Despite the advent of wifi technology which has made staying connected a much more elegant, wire-free affair, we are still tethered by the ever-present power cord. Just about everyone who has traveled with electronics has cursed the forgotten power cord, and probably thrice cursed the tangled knot of cords they did remember to bring. Induction charging has attempted to answer this nagging first-world issue, but adoption of the technology has been slow, and it hasn’t conquered the primary complaint: your devices are tethered not with physical wires this time, but by the need for contact with the induction surface.

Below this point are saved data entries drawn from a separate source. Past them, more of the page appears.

-- pv_equiv track=rewrite | github.com/ds501/Troptimal | troptimal_app/views.py | define_value_matrix
-- ===== SOURCE A (Python) =====
-- def define_value_matrix(num_periods, num_attract):
--     values = list()
--     for i in range(num_periods):
--         values.append([])
--     for item in values:
--         for j in range(num_attract):
--             item.append([])
--     for item1 in values:
--         for item2 in item1:
--             for j in range(num_attract):
--                 item2.append([])
--     return values
-- ===== SOURCE B (Python) =====
-- def define_value_matrix(num_periods, num_attract):
--     p = max(num_periods, 0)
--     a = max(num_attract, 0)
--     flat = [[] for _ in range(p * a * a)]
--     rows = [flat[k * a:(k + 1) * a] for k in range(p * a)]
--     return [rows[k * a:(k + 1) * a] for k in range(p)]
-- ===== Notes on version B (the rewrite author's own statement) =====
-- stated objective: alternative
-- what changed: A grows the nesting level by level in three sequential mutating passes (append a [] per period, then per row, then per cell); B allocates all p*a*a leaf lists in one flat pool and reshapes it into the 3D structure by slicing it into rows of length a and the rows into blocks of length a.
import Mathlib
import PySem

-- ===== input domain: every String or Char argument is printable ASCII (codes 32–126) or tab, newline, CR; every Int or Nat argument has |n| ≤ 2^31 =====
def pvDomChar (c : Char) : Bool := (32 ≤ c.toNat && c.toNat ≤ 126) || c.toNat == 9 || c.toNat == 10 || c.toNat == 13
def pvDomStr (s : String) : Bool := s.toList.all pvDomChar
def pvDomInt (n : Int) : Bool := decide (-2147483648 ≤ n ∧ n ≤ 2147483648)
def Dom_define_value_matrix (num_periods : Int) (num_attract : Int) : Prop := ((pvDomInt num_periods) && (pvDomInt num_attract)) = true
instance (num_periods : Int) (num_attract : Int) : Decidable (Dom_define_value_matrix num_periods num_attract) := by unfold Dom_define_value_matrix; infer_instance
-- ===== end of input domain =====

-- B allocates the p*a*a leaf lists as one flat pool and reshapes it by slicing into rows
-- and blocks, instead of A's three level-by-level append passes (objective: alternative).

-- ===== PORT A =====
-- pass 1: values.append([]) per period; pass 2: each item gains num_attract [];
-- pass 3: each inner item gains num_attract [].  In-place mutation of each element
-- is rendered as a map applying that element's append loop.
def define_value_matrix (num_periods : Int) (num_attract : Int) : List (List (List (List Int))) :=
  let values : List (List (List (List Int))) :=
    (PySem.List.pyRange 0 num_periods 1).foldl (fun acc _ => acc ++ [[]]) []
  let values2 := values.map (fun item =>
    (PySem.List.pyRange 0 num_attract 1).foldl (fun it _ => it ++ [[]]) item)
  let values3 := values2.map (fun item1 => item1.map (fun item2 =>
    (PySem.List.pyRange 0 num_attract 1).foldl (fun it _ => it ++ [[]]) item2))
  values3

-- ===== PORT B =====
-- flat pool of p*a*a empty lists, sliced into rows of length a, then rows into blocks of length a
def define_value_matrix_alt (num_periods : Int) (num_attract : Int) : List (List (List (List Int))) :=
  let p := max num_periods 0
  let a := max num_attract 0
  let flat : List (List Int) := (PySem.List.pyRange 0 (p*a*a) 1).map (fun _ => ([] : List Int))
  let rows : List (List (List Int)) := (PySem.List.pyRange 0 (p*a) 1).map (fun k =>
    PySem.List.slice flat (some (k*a)) (some ((k+1)*a)))
  (PySem.List.pyRange 0 p 1).map (fun k =>
    PySem.List.slice rows (some (k*a)) (some ((k+1)*a)))

-- ===== PRECONDITION & SPEC =====
def Spec_define_value_matrix (num_periods : Int) (num_attract : Int) (out : List (List (List (List Int)))) : Prop := out = define_value_matrix_alt num_periods num_attract
instance (num_periods : Int) (num_attract : Int) (out : List (List (List (List Int)))) : Decidable (Spec_define_value_matrix num_periods num_attract out) := by unfold Spec_define_value_matrix; infer_instance

-- ===== CLAIM (what is proved, stated in full; the proofs are below) =====
def Claim_equal_define_value_matrix : Prop := ∀ (num_periods : Int) (num_attract : Int), Dom_define_value_matrix num_periods num_attract → Spec_define_value_matrix num_periods num_attract (define_value_matrix num_periods num_attract)

-- ===== LEMMAS AND PROOFS =====

-- a range-map of a constant is a replicate
theorem pv_pyRange_map_const {α : Type} (n : Int) (x : α) :
    (PySem.List.pyRange 0 n 1).map (fun _ => x) = List.replicate n.toNat x := by
  simp [PySem.List.pyRange_one, List.map_map, Function.comp_def, List.map_const']

-- slicing a block of length n out of a replicate pool yields a replicate of length n
theorem pv_slice_rep {α : Type} (m k n : Nat) (x : α) (h : k*n + n ≤ m) :
    PySem.List.slice (List.replicate m x) (some ((k*n : Nat) : Int)) (some (((k*n + n : Nat) : Int))) = List.replicate n x := by
  rw [PySem.List.slice_natCast]
  simp [List.drop_replicate, List.take_replicate]
  omega

-- slicing a replicate pool of ≥ P*A elements into P chunks of A gives a replicate of replicates
theorem pv_pyRange_map_slice_rep {α : Type} (P A M : Nat) (x : α) (h : P*A ≤ M) :
    (PySem.List.pyRange 0 ((P:Nat):Int) 1).map (fun k =>
        PySem.List.slice (List.replicate M x) (some (k*(A:Int))) (some ((k+1)*(A:Int))))
      = List.replicate P (List.replicate A x) := by
  rw [PySem.List.pyRange_one]
  simp only [Int.sub_zero, Int.toNat_natCast, List.map_map]
  rw [List.map_congr_left (g := fun _ => List.replicate A x)]
  · simp [List.map_const']
  · intro k hk
    simp only [List.mem_range] at hk
    show PySem.List.slice _ (some (((0:Int) + (k:Int))*(A:Int))) (some (((0:Int) + (k:Int)+1)*(A:Int))) = _
    have e2 : ((0:Int) + k)*(A:Int) = ((k*A : Nat) : Int) := by push_cast; ring
    have e3 : ((0:Int) + (k:Int) + 1)*(A:Int) = ((k*A + A : Nat) : Int) := by push_cast; ring
    rw [e2, e3, pv_slice_rep]
    calc k*A + A = (k+1)*A := by ring
      _ ≤ P*A := Nat.mul_le_mul_right _ hk
      _ ≤ M := h

-- A's three passes produce the canonical replicate-of-replicates
theorem pv_A_eq_rep (p a : Int) :
    define_value_matrix p a = List.replicate p.toNat (List.replicate a.toNat (List.replicate a.toNat ([] : List Int))) := by
  unfold define_value_matrix
  simp [List.map_replicate]  -- the default pysem simp set rewrites the append folds and ranges

-- B's flat pool + reshape produces the same canonical form
theorem pv_B_eq_rep (p a : Int) :
    define_value_matrix_alt p a = List.replicate p.toNat (List.replicate a.toNat (List.replicate a.toNat ([] : List Int))) := by
  unfold define_value_matrix_alt
  have hp : max p 0 = ((p.toNat : Nat) : Int) := by omega
  have ha : max a 0 = ((a.toNat : Nat) : Int) := by omega
  rw [hp, ha]
  dsimp only
  set P := p.toNat
  set A := a.toNat
  have h1 : ((P:Int)*A*A) = ((P*A*A : Nat) : Int) := by push_cast; ring
  have h2 : ((P:Int)*A) = ((P*A : Nat) : Int) := by push_cast; ring
  rw [h1, h2, pv_pyRange_map_const, Int.toNat_natCast]
  rw [pv_pyRange_map_slice_rep (P*A) A (P*A*A) ([] : List Int) (by rw [Nat.mul_assoc])]
  rw [pv_pyRange_map_slice_rep P A (P*A) (List.replicate A ([] : List Int)) (le_refl _)]

-- ===== VERDICT (by name: the statement is the Claim_ definition above) =====
theorem define_value_matrix_spec : Claim_equal_define_value_matrix := by
  intro p a _
  show _ = _
  rw [pv_A_eq_rep, pv_B_eq_rep]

Enter surprise start-up Ossia and their product, Cota. Making their debut at the TechCrunch Disrupt13 conference, Ossia founder and physicist Hatem Zeine has developed a technology dubbed “Cota” that can safely power devices wirelessly, at a distance and through walls. The technology is still in the prototype phase and is slowly making its way through the FCC approval process, but Zeine was able to provide a live, on-stage demonstration of an unmodified iPhone being charged wirelessly from the prototype at a distance of several feet. The company’s initial foray into production is aimed at industrial applications where wireless power delivery is a top priority, such as powering remote sensors in a refinery, where electrical sparks are a constant worry. Ossia aims to to have a consumer product by 2015, which is envisioned to consist of a charging station approximately the size of a desktop tower PC, and will be partnered with a variety of receiving platforms such as built-in electronics, battery replacements and add-on receivers for legacy devices.
What this means for you:
We’ve a bit of a wait until the Cota arrives for consumers, but given the world’s aggressive adoption of mobile electronics and fondness for wireless aesthetics, it’s likely that even if Ossia fails, other companies will rise to the challenge. According to Zeine, the technology is as safe as current Wifi technology probably permeating your house and office right now, as it works in the same frequency spectrum. Whether or not you believe that platform to have any health implications is probably moot if you live or work in any urban first-world environment, as you are “soaking in it” as we speak. Assuming the health question is resolved to everyone’s satisfaction, Zeine is predicting a complete paradigm shift in how we look at mobile technology, envisioning a world without batteries and the concept of “charging” made obsolete by an omnipresent power source. Are you ready to ditch the power cords? It may be coming sooner than you think!